Temporary note: Amazon have removed the download link for kindlegen. You need to find kindlegen_linux_2.6_i386_v2_9.tar.gz and put it at _dependencies/kindlegen_linux_2.6_i386_v2_9.tar.gz before running setup if you want to generate .mobi files.

That sourcefile will contain a vagrantfile that will do the below automatically, but to maintain a seperate stringprint2 folder following the following instructions:

  • Configure stringprint/conf/config.yaml from config-example.yaml
  • For the storage_dir put the path to the source documents folder
  • publish_dir can be configured to point to a local directory if you want to output the site directly rather than as a zip (can be blank otherwise).
  • This can also be extended to connect to multiple source folders (to keep different orgs/project settings seperate).

Command line

There is a basic command line tool to manage document commands.

This can either be run as script/shell.

Commands can also be passed as arguments e.g. script/shell setdoc:document-slug process publish continue will process and render the document and keep the shell up for future commands.

All comments that can be applied to a single document can be called without arguments and will be applied to currently selected doc. Multiple slugs can be given as arguments to do several docs, or 'all' will iterate through all unloaded docs. So render all will render all documents in the current organisation.

Shell commands:

  • listorgs - lists all registered orgs
  • listdocs - lists all documents in current org
  • setdoc - sets a document as the current document (will accept the folder name or the number assigned against it in listdocs)
  • setorg - sets an org as the current document
  • loadall - reprocesses all docs in current org (useful for startups)
  • loadunloaded - loads all unloaded documents (useful when populating new documents)
  • load/process - processes document ready for preview.
  • convertword - creates document.md from (assumed to be) the only docx document in the document folder and separates tables and images into assets folder. Optional ‘demote’ keyword will lower all header - levels (string print assumes section headers are H2).
  • mergepdf - merges cover.pdf and contents.pdf (ignoring front page) into a single pdf for upload.
  • pdfpng - creates an image version of cover.pdf and a thumbnail version for upload.
  • render - renders the document out to the render folder location (if the org publish_dir setting is not configured, defaults to '_publish in the source directory).
  • renderzip - renders a zip file back to the document folder.
  • preprocess - runs any preprocess scripts configured for the org or document
  • process - load and processs the source files (includes 'preprocess' steps unless 'no-preprocess' added)
  • publish - runs any publish scripts configured for the org or document. WIll also renderzip unless 'no-render-zip' is added as an argument. [command] - run a defined commaand for that document or org.
  • quit - exits

config and structure

An source repositiory is meant to contain all documents being rendered for a single organisation. It expects the following structure.

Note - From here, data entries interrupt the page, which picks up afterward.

-- pv_equiv track=rewrite | github.com/Joon/adventOfCode_2023 | day16/day16.py | get_energy_map
-- ===== SOURCE A (Python) =====
-- def get_energy_map(segments, world):
--     energised_map = set([])
--
--     for segment in segments:
--         energised_map.add((segment[0], segment[1]))
--         move_x = 0
--         move_y = 0
--         match segment[2]:
--             case '>':
--                 move_x = 1
--             case '<':
--                 move_x = -1
--             case 'v':
--                 move_y = 1
--             case '^':
--                 move_y = -1
--             case '_':
--                 raise ValueError('Unknown direction indicator')
--         current_point = (segment[0], segment[1])
--         # Keep on moving until we hit a control point that applies
--         while current_point[0] >= 0 and current_point[0] < len(world[0]) and current_point[1] >= 0 and current_point[1] < len(world):
--             current_point = (current_point[0] + move_x, current_point[1] + move_y)
--
--             # Hit a control point - get out
--             if len([s for s in segments if s[0] == current_point[0] and s[1] == current_point[1]]) > 0:
--                 break
--             if current_point[0] >= 0 and current_point[0] < len(world[0]) and current_point[1] >= 0 and current_point[1] < len(world):
--                 # Mark a non-control point as energised
--                 energised_map.add(current_point)
--     return energised_map
-- ===== SOURCE B (Python) =====
-- def get_energy_map(segments, world):
--     # Row/column index of control points, then a range fill per segment to the
--     # nearest control point strictly ahead (or the boundary) instead of a step loop.
--     h = len(world)
--     row_xs = {}  # y -> set of x's of control points
--     col_ys = {}  # x -> set of y's of control points
--     for s in segments:
--         row_xs.setdefault(s[1], set()).add(s[0])
--         col_ys.setdefault(s[0], set()).add(s[1])
--     energised = set()
--     for x, y, d in segments:
--         energised.add((x, y))
--         if d == '_':
--             raise ValueError('Unknown direction indicator')
--         w = len(world[0])
--         if not (0 <= x < w and 0 <= y < h):
--             continue
--         if d == '>':
--             ahead = [cx for cx in row_xs.get(y, ()) if cx > x]
--             stop = min(min(ahead), w) if ahead else w
--             for cx in range(x + 1, stop):
--                 energised.add((cx, y))
--         elif d == '<':
--             ahead = [cx for cx in row_xs.get(y, ()) if cx < x]
--             stop = max(max(ahead), -1) if ahead else -1
--             for cx in range(x - 1, stop, -1):
--                 energised.add((cx, y))
--         elif d == 'v':
--             ahead = [cy for cy in col_ys.get(x, ()) if cy > y]
--             stop = min(min(ahead), h) if ahead else h
--             for cy in range(y + 1, stop):
--                 energised.add((x, cy))
--         elif d == '^':
--             ahead = [cy for cy in col_ys.get(x, ()) if cy < y]
--             stop = max(max(ahead), -1) if ahead else -1
--             for cy in range(y - 1, stop, -1):
--                 energised.add((x, cy))
--     return energised
-- ===== Notes on version B (the rewrite author's own statement) =====
-- stated objective: alternative
-- what changed: Instead of walking cell by cell and re-scanning the whole segment list at every step, B builds a row/column index of control-point coordinates once and, per segment, finds the nearest control point strictly ahead with min/max over the index and marks the ray with a single range fill.
-- outside the precondition, e.g. on get_energy_map([(-1, 0, '>')], []): A returns {(-1, 0)}, B raises IndexError
import Mathlib
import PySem

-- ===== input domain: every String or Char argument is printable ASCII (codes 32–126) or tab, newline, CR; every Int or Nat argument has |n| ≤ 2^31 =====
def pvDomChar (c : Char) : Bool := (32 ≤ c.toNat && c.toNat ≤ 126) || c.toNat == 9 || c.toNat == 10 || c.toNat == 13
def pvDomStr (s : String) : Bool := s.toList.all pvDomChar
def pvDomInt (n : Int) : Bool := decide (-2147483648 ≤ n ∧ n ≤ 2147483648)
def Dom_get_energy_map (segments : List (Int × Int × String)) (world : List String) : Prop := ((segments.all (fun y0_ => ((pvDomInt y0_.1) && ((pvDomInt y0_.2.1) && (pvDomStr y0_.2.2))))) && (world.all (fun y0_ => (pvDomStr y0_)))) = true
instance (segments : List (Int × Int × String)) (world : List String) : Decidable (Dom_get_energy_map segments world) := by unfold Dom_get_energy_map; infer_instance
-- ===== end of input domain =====

-- B replaces A's cell-by-cell walk (with a full scan of `segments` at every step) by a
-- row/column index of control points and one range fill per segment to the nearest control
-- point ahead; return value only (neither program mutates its arguments).

-- ===== PORT A =====
-- in-bounds test of A's while condition
def gemInb (w h : Int) (p : Int × Int) : Bool :=
  decide (0 ≤ p.1) && decide (p.1 < w) && decide (0 ≤ p.2) && decide (p.2 < h)

-- `len([s for s in segments if s[0] == c[0] and s[1] == c[1]]) > 0`
def gemCtrl (segments : List (Int × Int × String)) (p : Int × Int) : Bool :=
  decide (0 < (segments.filter (fun s => s.1 == p.1 && s.2.1 == p.2)).length)

-- A's while loop; fuel bounds the iteration count (the walk leaves the w×h box after at
-- most w+h steps, so the fuel passed below is never exhausted)
def gemLoop (segments : List (Int × Int × String)) (w h : Int) (mv : Int × Int) :
    Nat → Int × Int → List (Int × Int) → List (Int × Int)
  | 0, _, em => em
  | fuel+1, cur, em =>
    if gemInb w h cur then
      let c : Int × Int := (cur.1 + mv.1, cur.2 + mv.2)
      if gemCtrl segments c then em
      else if gemInb w h c then gemLoop segments w h mv fuel c (PySem.Set.add em c)
      else gemLoop segments w h mv fuel c em
    else em

-- the '_' direction raises ValueError in Python (excluded by Pre_); like any other
-- unmatched direction the port leaves the move at (0, 0)
def get_energy_map (segments : List (Int × Int × String)) (world : List String) : List (Int × Int) :=
  let w : Int := PySem.Str.len (world.headD "")   -- len(world[0]); world ≠ [] under Pre_ when it is read
  let h : Int := (world.length : Int)
  segments.foldl (fun em seg =>
    let em := PySem.Set.add em (seg.1, seg.2.1)
    let mv : Int × Int :=
      if seg.2.2 == ">" then (1, 0)
      else if seg.2.2 == "<" then (-1, 0)
      else if seg.2.2 == "v" then (0, 1)
      else if seg.2.2 == "^" then (0, -1)
      else (0, 0)
    gemLoop segments w h mv (w.toNat + h.toNat + 2) (seg.1, seg.2.1) em) PySem.Set.empty

-- ===== PORT B =====
-- one step of B's index-building loop: row_xs / col_ys as dicts of sets
def gemIdxStep (rc : PySem.Dict Int (PySem.Set Int) × PySem.Dict Int (PySem.Set Int))
    (s : Int × Int × String) :
    PySem.Dict Int (PySem.Set Int) × PySem.Dict Int (PySem.Set Int) :=
  (rc.1.insert s.2.1 (PySem.Set.add (rc.1.getD s.2.1 PySem.Set.empty) s.1),
   rc.2.insert s.1 (PySem.Set.add (rc.2.getD s.1 PySem.Set.empty) s.2.1))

  • _conf/settings.yaml - contains the org level settings and defaults
  • _docs - contains all documents (in seperate folders) that belong to an organisation.
  • _static - optional, allows additional static files or scss files to be added.
  • _templates - optional, allows overriding or extending the default stringprint templates

_conf/settings.yaml should contain items like the below:

name: Climate Assembly UK
slug: cauk
twitter: NetZeroUK
ga_code: 
ga_cookies: false
publish_root: http://127.0.0.1:5000/
icon: images/mysociety_icon.png
include_favicon: false
orglinks:
  Climate Assembly:
    link: https://www.climateassembly.uk/
    order: 0
default_values:
    cite_as: '{{article.authors}}'
    byline: 'by {{article.authors}}'
commands:
	publish: 'python publish.py {{article.slug}}'

Several properties are important, for instance, publish_root tells a document where it expects to be published, which is important for creating correctly formatted social cards). Others have default values or can be ignored.

  • twitter - setting a twitter account here will give access to analytics of uses of a link in twitter.
  • ga_code and ga_cookies - set the google analytics code and if it
  • orglinks - defines links that should be included in the 'org' dropdown in the top right. This can also be done in templating.
  • icon - The icon for the 'org' dropdown in the top right. This can also be done in templating.
  • default_values configures what are default values for articles, which may either be set values, or constructed from other properties of an article.

New variables can be arbitrarily entered, and these will be avaliable in the template as {{article.org.variable_name}}.

Document configuration

A document folder is expected under _docs, where the folder name will be the slug.

The minimum required files are a settings.yaml and a source document, but this folder is also likely to include a header image, processing scripts, pdf versions or additional assets.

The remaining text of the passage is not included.